■ ASSIGNMENT ■
Under this line are the records; write out word for word the part that begins at the line containing "its lexGT-predecessors -/" and ends at the line containing "(h : ∀ p ∈ m, p.1.toNat", and no more.

■ INPUT DATA ■
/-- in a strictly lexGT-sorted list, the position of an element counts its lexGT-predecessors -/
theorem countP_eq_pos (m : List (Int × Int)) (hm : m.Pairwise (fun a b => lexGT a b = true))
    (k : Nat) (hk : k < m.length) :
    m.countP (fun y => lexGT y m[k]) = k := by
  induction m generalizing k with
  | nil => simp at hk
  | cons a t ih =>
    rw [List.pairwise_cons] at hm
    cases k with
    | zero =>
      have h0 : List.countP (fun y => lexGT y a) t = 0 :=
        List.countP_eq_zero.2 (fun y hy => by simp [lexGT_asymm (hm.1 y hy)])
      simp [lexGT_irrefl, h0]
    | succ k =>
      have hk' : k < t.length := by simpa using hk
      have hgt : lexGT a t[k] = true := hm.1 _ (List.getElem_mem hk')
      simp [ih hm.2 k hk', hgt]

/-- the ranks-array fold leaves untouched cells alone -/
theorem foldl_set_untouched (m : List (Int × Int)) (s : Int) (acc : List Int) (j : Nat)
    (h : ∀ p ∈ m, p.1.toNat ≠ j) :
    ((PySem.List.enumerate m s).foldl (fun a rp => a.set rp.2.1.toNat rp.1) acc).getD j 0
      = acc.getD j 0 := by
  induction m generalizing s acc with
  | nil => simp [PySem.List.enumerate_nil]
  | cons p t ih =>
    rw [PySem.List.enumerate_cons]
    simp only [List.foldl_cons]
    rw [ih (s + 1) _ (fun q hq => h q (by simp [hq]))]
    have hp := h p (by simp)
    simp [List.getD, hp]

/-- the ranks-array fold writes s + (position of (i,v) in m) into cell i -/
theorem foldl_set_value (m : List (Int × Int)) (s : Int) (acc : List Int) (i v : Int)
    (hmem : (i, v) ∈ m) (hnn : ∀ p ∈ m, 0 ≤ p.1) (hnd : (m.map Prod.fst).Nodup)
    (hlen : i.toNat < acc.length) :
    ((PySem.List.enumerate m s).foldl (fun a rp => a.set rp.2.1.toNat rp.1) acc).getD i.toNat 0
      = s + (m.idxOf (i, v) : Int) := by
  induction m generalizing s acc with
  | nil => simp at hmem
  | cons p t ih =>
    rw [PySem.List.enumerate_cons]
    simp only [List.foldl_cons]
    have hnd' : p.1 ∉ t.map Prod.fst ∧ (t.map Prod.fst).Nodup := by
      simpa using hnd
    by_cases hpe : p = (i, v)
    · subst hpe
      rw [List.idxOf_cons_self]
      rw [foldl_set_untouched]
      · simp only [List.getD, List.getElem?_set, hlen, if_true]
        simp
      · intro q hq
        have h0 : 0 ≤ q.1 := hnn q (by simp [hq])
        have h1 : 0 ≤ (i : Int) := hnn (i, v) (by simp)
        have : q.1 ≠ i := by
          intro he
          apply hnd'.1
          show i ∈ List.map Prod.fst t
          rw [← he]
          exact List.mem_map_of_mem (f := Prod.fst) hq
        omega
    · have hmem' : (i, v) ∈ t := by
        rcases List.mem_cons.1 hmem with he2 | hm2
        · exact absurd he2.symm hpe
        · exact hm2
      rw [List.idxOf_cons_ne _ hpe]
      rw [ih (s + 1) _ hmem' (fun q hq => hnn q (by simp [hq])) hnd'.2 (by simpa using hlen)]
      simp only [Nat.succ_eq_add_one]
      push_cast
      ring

* * *

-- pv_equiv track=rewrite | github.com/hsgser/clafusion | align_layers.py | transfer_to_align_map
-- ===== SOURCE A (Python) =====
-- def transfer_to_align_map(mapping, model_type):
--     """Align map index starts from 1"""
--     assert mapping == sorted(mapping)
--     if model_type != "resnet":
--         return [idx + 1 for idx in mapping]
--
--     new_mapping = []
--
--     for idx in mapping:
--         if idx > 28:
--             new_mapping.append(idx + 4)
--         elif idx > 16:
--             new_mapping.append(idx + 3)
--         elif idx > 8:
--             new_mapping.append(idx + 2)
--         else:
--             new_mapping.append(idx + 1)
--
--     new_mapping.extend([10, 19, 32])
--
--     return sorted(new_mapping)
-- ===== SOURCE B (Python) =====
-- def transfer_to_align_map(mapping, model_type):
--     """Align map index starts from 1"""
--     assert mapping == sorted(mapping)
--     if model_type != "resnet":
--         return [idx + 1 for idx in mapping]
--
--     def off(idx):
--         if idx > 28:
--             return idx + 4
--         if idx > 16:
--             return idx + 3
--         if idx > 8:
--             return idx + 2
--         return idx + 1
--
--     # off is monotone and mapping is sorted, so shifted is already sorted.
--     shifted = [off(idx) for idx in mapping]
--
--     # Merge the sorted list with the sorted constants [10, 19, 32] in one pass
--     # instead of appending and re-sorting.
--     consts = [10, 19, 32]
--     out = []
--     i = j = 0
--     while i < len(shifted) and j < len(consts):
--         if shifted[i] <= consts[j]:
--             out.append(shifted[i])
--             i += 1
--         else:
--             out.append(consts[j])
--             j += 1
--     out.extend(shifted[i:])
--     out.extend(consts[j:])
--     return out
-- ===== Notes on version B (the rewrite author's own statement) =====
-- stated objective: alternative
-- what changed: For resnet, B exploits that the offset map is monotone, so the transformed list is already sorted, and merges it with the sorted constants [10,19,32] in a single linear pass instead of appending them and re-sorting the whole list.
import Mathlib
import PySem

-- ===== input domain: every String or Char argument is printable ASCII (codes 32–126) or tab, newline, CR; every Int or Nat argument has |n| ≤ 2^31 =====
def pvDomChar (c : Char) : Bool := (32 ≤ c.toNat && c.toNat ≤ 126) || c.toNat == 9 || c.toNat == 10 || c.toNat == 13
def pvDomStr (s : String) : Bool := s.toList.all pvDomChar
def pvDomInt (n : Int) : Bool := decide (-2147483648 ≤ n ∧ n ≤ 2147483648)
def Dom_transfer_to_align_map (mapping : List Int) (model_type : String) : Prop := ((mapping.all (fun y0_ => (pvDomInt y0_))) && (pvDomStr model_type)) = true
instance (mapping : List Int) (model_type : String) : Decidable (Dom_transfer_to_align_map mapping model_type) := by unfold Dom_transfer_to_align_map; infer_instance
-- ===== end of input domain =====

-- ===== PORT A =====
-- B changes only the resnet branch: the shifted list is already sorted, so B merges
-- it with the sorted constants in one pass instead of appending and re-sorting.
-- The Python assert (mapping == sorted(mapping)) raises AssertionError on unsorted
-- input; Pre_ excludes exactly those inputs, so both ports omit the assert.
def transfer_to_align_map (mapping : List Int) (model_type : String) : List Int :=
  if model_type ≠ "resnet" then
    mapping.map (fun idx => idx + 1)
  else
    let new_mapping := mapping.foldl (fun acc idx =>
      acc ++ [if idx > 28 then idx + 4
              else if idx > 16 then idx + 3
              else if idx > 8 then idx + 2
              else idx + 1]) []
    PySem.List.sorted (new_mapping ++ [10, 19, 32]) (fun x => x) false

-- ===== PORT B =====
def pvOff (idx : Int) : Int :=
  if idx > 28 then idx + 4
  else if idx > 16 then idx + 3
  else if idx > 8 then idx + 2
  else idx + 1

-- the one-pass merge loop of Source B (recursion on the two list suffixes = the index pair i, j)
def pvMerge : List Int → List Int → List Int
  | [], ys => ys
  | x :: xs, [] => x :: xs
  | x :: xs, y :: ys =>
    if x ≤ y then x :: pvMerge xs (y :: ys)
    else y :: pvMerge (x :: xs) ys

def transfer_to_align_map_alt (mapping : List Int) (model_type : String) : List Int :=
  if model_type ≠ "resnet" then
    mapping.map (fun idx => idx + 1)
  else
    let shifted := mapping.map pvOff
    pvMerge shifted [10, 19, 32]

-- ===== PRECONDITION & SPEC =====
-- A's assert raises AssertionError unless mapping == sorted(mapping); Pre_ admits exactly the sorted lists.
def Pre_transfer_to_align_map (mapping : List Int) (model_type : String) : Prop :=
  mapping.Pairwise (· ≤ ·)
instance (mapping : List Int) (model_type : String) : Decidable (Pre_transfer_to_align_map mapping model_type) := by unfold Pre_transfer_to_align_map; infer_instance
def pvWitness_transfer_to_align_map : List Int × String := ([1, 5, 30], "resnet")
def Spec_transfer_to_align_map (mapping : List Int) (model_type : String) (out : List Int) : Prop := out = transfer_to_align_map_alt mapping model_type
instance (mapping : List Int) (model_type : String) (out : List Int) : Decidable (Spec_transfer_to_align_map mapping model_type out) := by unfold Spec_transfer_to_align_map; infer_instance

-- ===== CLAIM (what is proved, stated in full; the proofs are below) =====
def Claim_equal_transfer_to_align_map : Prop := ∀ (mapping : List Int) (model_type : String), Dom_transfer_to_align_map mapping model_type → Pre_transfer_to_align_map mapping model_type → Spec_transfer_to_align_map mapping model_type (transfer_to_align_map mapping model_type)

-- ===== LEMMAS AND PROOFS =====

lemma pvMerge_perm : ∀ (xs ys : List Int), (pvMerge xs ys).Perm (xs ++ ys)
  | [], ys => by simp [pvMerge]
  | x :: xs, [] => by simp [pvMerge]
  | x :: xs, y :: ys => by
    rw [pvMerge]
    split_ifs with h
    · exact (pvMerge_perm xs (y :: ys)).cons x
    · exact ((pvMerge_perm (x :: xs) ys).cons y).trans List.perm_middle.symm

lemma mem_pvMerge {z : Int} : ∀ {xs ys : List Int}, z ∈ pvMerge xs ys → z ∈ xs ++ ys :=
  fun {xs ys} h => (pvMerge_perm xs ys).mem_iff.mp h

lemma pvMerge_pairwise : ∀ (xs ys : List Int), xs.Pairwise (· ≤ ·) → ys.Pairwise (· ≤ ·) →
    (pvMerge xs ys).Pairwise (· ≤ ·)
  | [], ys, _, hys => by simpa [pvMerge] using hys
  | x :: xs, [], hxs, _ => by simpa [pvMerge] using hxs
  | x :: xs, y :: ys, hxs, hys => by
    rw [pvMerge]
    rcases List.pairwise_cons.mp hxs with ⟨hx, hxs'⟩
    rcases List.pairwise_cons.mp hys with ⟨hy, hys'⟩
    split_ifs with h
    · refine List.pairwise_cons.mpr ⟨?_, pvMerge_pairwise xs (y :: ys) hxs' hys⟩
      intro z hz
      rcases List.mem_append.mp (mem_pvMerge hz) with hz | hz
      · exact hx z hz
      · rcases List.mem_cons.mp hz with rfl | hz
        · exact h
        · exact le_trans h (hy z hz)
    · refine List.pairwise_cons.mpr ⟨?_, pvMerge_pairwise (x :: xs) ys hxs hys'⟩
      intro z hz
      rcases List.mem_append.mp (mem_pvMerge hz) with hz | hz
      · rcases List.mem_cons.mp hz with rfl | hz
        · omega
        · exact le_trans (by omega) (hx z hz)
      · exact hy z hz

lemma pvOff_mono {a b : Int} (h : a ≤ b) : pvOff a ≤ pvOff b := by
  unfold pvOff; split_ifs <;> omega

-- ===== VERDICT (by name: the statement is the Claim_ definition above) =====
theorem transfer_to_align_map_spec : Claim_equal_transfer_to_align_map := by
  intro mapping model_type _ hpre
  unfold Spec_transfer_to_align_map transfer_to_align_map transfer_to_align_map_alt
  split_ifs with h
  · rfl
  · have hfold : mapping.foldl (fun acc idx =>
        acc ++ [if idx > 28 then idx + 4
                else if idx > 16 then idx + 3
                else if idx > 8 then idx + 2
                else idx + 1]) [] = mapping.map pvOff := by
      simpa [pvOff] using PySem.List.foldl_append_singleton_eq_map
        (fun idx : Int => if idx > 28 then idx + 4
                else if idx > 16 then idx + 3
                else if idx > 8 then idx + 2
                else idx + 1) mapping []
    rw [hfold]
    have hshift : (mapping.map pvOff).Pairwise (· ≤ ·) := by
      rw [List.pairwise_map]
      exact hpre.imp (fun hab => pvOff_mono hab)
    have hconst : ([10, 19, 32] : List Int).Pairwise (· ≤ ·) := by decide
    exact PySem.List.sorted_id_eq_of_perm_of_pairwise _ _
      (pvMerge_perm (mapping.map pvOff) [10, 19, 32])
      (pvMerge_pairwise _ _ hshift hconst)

* * *

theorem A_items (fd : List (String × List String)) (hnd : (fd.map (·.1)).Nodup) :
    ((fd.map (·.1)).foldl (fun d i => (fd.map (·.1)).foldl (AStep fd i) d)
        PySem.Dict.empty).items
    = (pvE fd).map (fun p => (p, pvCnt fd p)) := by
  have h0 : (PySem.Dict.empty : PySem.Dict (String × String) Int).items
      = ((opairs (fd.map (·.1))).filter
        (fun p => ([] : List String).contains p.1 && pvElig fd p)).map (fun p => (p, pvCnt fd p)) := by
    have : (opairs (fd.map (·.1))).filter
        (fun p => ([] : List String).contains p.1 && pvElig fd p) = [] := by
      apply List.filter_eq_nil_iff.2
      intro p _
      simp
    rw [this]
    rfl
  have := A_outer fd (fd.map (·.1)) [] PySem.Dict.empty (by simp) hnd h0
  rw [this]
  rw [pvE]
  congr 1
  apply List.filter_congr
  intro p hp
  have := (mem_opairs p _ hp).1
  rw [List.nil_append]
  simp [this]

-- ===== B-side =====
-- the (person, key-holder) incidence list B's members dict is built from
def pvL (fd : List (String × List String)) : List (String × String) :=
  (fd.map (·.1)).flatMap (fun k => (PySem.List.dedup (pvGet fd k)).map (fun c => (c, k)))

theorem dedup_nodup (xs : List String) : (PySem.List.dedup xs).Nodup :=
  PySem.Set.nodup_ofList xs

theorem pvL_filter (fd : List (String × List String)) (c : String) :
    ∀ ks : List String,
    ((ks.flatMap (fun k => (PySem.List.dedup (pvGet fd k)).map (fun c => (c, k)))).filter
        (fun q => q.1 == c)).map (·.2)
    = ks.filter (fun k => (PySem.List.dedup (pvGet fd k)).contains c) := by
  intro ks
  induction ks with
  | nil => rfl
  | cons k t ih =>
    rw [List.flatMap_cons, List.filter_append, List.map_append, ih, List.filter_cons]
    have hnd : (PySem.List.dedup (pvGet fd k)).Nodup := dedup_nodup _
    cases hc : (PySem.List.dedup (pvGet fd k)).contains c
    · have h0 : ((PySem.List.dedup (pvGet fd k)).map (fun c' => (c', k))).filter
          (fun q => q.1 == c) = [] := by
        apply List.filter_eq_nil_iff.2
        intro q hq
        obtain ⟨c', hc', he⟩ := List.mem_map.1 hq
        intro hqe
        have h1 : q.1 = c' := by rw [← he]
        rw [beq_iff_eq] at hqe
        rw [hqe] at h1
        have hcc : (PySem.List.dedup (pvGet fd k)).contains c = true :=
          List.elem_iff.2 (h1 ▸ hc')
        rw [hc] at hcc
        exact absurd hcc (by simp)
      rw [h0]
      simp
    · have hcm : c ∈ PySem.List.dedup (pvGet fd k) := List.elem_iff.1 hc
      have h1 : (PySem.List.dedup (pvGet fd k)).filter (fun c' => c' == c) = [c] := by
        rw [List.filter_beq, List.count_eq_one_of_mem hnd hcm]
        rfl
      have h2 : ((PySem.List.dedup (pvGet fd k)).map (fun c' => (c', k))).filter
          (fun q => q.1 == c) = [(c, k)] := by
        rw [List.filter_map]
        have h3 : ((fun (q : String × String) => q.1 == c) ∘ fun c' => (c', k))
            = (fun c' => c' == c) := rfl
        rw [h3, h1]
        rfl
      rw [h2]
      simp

■ REPLY TO THE TASK ■
/-- in a strictly lexGT-sorted list, the position of an element counts its lexGT-predecessors -/
theorem countP_eq_pos (m : List (Int × Int)) (hm : m.Pairwise (fun a b => lexGT a b = true))
    (k : Nat) (hk : k < m.length) :
    m.countP (fun y => lexGT y m[k]) = k := by
  induction m generalizing k with
  | nil => simp at hk
  | cons a t ih =>
    rw [List.pairwise_cons] at hm
    cases k with
    | zero =>
      have h0 : List.countP (fun y => lexGT y a) t = 0 :=
        List.countP_eq_zero.2 (fun y hy => by simp [lexGT_asymm (hm.1 y hy)])
      simp [lexGT_irrefl, h0]
    | succ k =>
      have hk' : k < t.length := by simpa using hk
      have hgt : lexGT a t[k] = true := hm.1 _ (List.getElem_mem hk')
      simp [ih hm.2 k hk', hgt]

/-- the ranks-array fold leaves untouched cells alone -/
theorem foldl_set_untouched (m : List (Int × Int)) (s : Int) (acc : List Int) (j : Nat)
    (h : ∀ p ∈ m, p.1.toNat ≠ j) :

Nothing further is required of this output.